Other alterations in behavior were observed as the animals matured. For example, the offspring of the IgG-ASD antibody-treated animals more frequently approached other infants in their rearing group. "Even more strikingly, as they grew older, the IgG-ASD offspring increased their approaches to unfamiliar peers," she said. "Inappropriately approaching a novel animal is highly unusual and potentially dangerous for young rhesus monkeys."
Social interactions such as grooming or playing often occur when a young rhesus monkey approaches a peer. Despite the higher frequency of their approaches, the IgG-ASD offspring did not interact socially with peers more often than did the offspring whose mothers did not receive IgG-ASD antibodies. "In fact, there actually was a trend for the IgG-ASD offspring to receive less grooming from their same-age peers," she said. "It is possible that there were subtleties in the demeanor of the IgG-ASD offspring that dissuaded their peers from interacting with them."
These new behavioral findings build upon previous studies exploring the role of maternal antibodies in autism, including a pilot study conducted in non-human primates in 2008. During the past five years, study co-author Judy Van de Water and her colleagues have made substantial progress in characterizing which maternal antibodies are highly specific to autism. Van de Water with colleagues Rob Berman and Daniel Braunschweig recently reported that mouse offspring prenatally exposed to these autism-specific antibodies exhibit altered physical and social development, including anxiety and social behavior.
"The non-human primate study provides an exciting look at the pathologic effect of these autism-specific maternal antibodies," said Judy Van de Water, who originally described the association between maternal antibodies to fetal brain proteins and ASD.
In addition to the behavioral changes, MRI analysis of the brains revealed altered patterns of neurodevelopment in the monkey offspring exposed to the IgG-ASD antibodies. The rate of brain growth was significantly faster in the male, but not female, IgG-ASD offspring, when compared with that of the control offspring. The total brain volume of the male IgG-ASD offspring also was significantly greater than normal, the researchers found.
While it is not clear why prenatal exposure to these antibodies only alters brain volume in the male offspring, a similar trajectory of abnormal brain development has been observed in male children with autism. Recent research from the MIND Institute has reported that boys with autism who were exposed prenatally to the same antibodies have significantly larger brains than boys with autism born to mothers without the IgG-ASD antibodies and typically developing control groups.
"The combination of brain and behavioral changes observed in the nonhuman primate offspring exposed to these autism-specific antibodies suggests that this is a very promising avenue of research." Bauman adds that this unique interdisciplinary study requires a team of researchers with expertise in immunology, animal behavior and neuroscience thus "highlighting the collaborative efforts that characterize research at the UC Davis MIND Institute."
David Amaral, research director of the MIND Institute and senior author of the paper, noted "that much research remains ahead of us to identify the mechanisms by which the antibodies affect brain development and behavior. But, this program of research is very exciting, because it opens pathways to potentially predicting and preventing some portion of future autism cases."

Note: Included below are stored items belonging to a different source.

-- pv_equiv track=rewrite | github.com/rslinford/Advent_of_Code_2015 | Day_11.py | has_increasing_straight_of_at_least_three
-- ===== SOURCE A (Python) =====
-- def has_increasing_straight_of_at_least_three(password):
--     prev_c = ''
--     consecutive = 1
--     for c in password:
--         if prev_c:
--             if ord(prev_c) + 1 == ord(c):
--                 consecutive += 1
--                 if consecutive >= 3:
--                     return True
--             else:
--                 consecutive = 1
--         prev_c = c
--     return False
-- ===== SOURCE B (Python) =====
-- def has_increasing_straight_of_at_least_three(password):
--     for i in range(len(password) - 2):
--         if ord(password[i]) + 1 == ord(password[i + 1]) and ord(password[i + 1]) + 1 == ord(password[i + 2]):
--             return True
--     return False
-- ===== Notes on version B (the rewrite author's own statement) =====
-- stated objective: alternative
-- what changed: Replaced A's running-counter state machine (prev char + consecutive count, reset on break) with a stateless fixed-size sliding-window index loop testing each three-character window directly.
import Mathlib
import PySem

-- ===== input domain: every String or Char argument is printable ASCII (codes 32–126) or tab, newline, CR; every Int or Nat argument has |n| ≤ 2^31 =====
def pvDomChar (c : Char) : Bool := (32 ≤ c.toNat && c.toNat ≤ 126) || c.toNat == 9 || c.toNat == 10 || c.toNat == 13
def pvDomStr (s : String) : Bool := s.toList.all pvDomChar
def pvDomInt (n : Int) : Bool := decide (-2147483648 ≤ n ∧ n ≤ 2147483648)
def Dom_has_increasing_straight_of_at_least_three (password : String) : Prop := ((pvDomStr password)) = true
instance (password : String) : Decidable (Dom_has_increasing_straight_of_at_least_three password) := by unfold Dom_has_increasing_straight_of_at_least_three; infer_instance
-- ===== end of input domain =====

-- B replaces A's running-counter state machine with a stateless sliding-window index loop (alternative decomposition, same cost).

-- ===== PORT A =====
-- loop over the characters, carrying prev_c (none models Python's initial '' ) and the consecutive counter
def pvGoA : List Char → Option Char → Int → Bool
  | [], _, _ => false
  | c :: rest, none, consecutive => pvGoA rest (some c) consecutive
  | c :: rest, some p, consecutive =>
      if p.toNat + 1 = c.toNat then
        if consecutive + 1 ≥ 3 then true
        else pvGoA rest (some c) (consecutive + 1)
      else pvGoA rest (some c) 1

def has_increasing_straight_of_at_least_three (password : String) : Bool :=
  pvGoA password.toList none 1

-- ===== PORT B =====
-- password[i] etc.: indices drawn from range(len(password)-2) are always in range, so getD's default is never used
def pvTripleAt (s : List Char) (i : Nat) : Bool :=
  decide ((s.getD i ' ').toNat + 1 = (s.getD (i + 1) ' ').toNat) &&
  decide ((s.getD (i + 1) ' ').toNat + 1 = (s.getD (i + 2) ' ').toNat)

-- for i in range(len(password) - 2): early return on the first matching window
def pvGoB (s : List Char) : List Nat → Bool
  | [] => false
  | i :: rest => if pvTripleAt s i then true else pvGoB s rest

def has_increasing_straight_of_at_least_three_alt (password : String) : Bool :=
  pvGoB password.toList (List.range (password.toList.length - 2))

-- ===== PRECONDITION & SPEC =====
def Spec_has_increasing_straight_of_at_least_three (password : String) (out : Bool) : Prop := out = has_increasing_straight_of_at_least_three_alt password
instance (password : String) (out : Bool) : Decidable (Spec_has_increasing_straight_of_at_least_three password out) := by unfold Spec_has_increasing_straight_of_at_least_three; infer_instance

-- ===== CLAIM (what is proved, stated in full; the proofs are below) =====
def Claim_equal_has_increasing_straight_of_at_least_three : Prop := ∀ (password : String), Dom_has_increasing_straight_of_at_least_three password → Spec_has_increasing_straight_of_at_least_three password (has_increasing_straight_of_at_least_three password)

-- ===== LEMMAS AND PROOFS =====

-- proof-side middleman: the sliding window written as structural recursion on the list
def pvGoW : List Char → Bool
  | a :: b :: c :: r => if a.toNat + 1 = b.toNat ∧ b.toNat + 1 = c.toNat then true else pvGoW (b :: c :: r)
  | _ => false

lemma pvGoA_inv : ∀ (l : List Char) (p : Char),
    (pvGoA l (some p) 1 = pvGoW (p :: l)) ∧
    (∀ q : Char, q.toNat + 1 = p.toNat → pvGoA l (some p) 2 = pvGoW (q :: p :: l)) := by
  intro l
  induction l with
  | nil =>
    intro p
    refine ⟨by simp [pvGoA, pvGoW], ?_⟩
    intro q _
    simp [pvGoA, pvGoW]
  | cons c rest ih =>
    intro p
    constructor
    · by_cases h : p.toNat + 1 = c.toNat
      · have h2 := (ih c).2 p h
        simp [pvGoA, h]
        exact h2
      · have h1 := (ih c).1
        cases rest with
        | nil => simp [pvGoA, pvGoW, h]
        | cons d r => simp [pvGoA, pvGoW, h]; simpa [pvGoW] using h1
    · intro q hq
      by_cases h : p.toNat + 1 = c.toNat
      · simp [pvGoA, pvGoW, h, hq]
      · have h1 := (ih c).1
        cases rest with
        | nil => simp [pvGoA, pvGoW, h]
        | cons d r =>
          simp [pvGoA, pvGoW, h]
          simpa [pvGoW] using h1

lemma pvA_eq_goW (l : List Char) : pvGoA l none 1 = pvGoW l := by
  cases l with
  | nil => simp [pvGoA, pvGoW]
  | cons c rest => simpa [pvGoA] using (pvGoA_inv rest c).1

lemma pvTripleAt_cons (a : Char) (s : List Char) (i : Nat) :
    pvTripleAt (a :: s) (i + 1) = pvTripleAt s i := by
  simp [pvTripleAt]

lemma pvGoB_any (s : List Char) : ∀ idxs, pvGoB s idxs = idxs.any (pvTripleAt s) := by
  intro idxs
  induction idxs with
  | nil => simp [pvGoB]
  | cons i rest ih =>
    by_cases h : pvTripleAt s i = true <;> simp [pvGoB, h, ih]

lemma pvGoW_any : ∀ s : List Char, pvGoW s = (List.range (s.length - 2)).any (pvTripleAt s) := by
  intro s
  match s with
  | [] => simp [pvGoW]
  | [a] => simp [pvGoW]
  | [a, b] => simp [pvGoW]
  | a :: b :: c :: r =>
    have ih := pvGoW_any (b :: c :: r)
    have hlen : (a :: b :: c :: r).length - 2 = (b :: c :: r).length - 2 + 1 := by
      simp
    rw [hlen, List.range_succ_eq_map]
    simp only [List.any_cons, List.any_map]
    have h0 : pvTripleAt (a :: b :: c :: r) 0 =
        decide (a.toNat + 1 = b.toNat ∧ b.toNat + 1 = c.toNat) := by
      simp [pvTripleAt]
    have hcomp : ((List.range ((b :: c :: r).length - 2)).any fun i => pvTripleAt (a :: b :: c :: r) (i + 1))
        = (List.range ((b :: c :: r).length - 2)).any (pvTripleAt (b :: c :: r)) := by
      have hfun : (fun i => pvTripleAt (a :: b :: c :: r) (i + 1)) = pvTripleAt (b :: c :: r) :=
        funext (pvTripleAt_cons a (b :: c :: r))
      rw [hfun]
    by_cases h : a.toNat + 1 = b.toNat ∧ b.toNat + 1 = c.toNat
    · simp [pvGoW, h, h0]
    · simp only [pvGoW, if_neg h, h0, Function.comp_def, Nat.succ_eq_add_one]
      rw [hcomp, ← ih]
      simp [h]

-- ===== VERDICT (by name: the statement is the Claim_ definition above) =====
theorem has_increasing_straight_of_at_least_three_spec : Claim_equal_has_increasing_straight_of_at_least_three := by
  intro password _
  unfold Spec_has_increasing_straight_of_at_least_three has_increasing_straight_of_at_least_three has_increasing_straight_of_at_least_three_alt
  rw [pvA_eq_goW, pvGoW_any, pvGoB_any]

Other study authors are Ana-Maria Iosif, Paul Ashwood, Daniel Braunschweig, Aaron Lee, Cynthia M. Schumann, Judy Van de Water and David G. Amaral, all of UC Davis.
This study was funded by the National Institute of Mental Health Grant # R01M H80218; the California National Primate Research Center Grant # RR00169. Human subject serum collection was supported by The UC Davis MIND Institute Pilot Grant Program and the National Center for Research Resources, National Institutes of Health, through Grant #UL1 RR024146.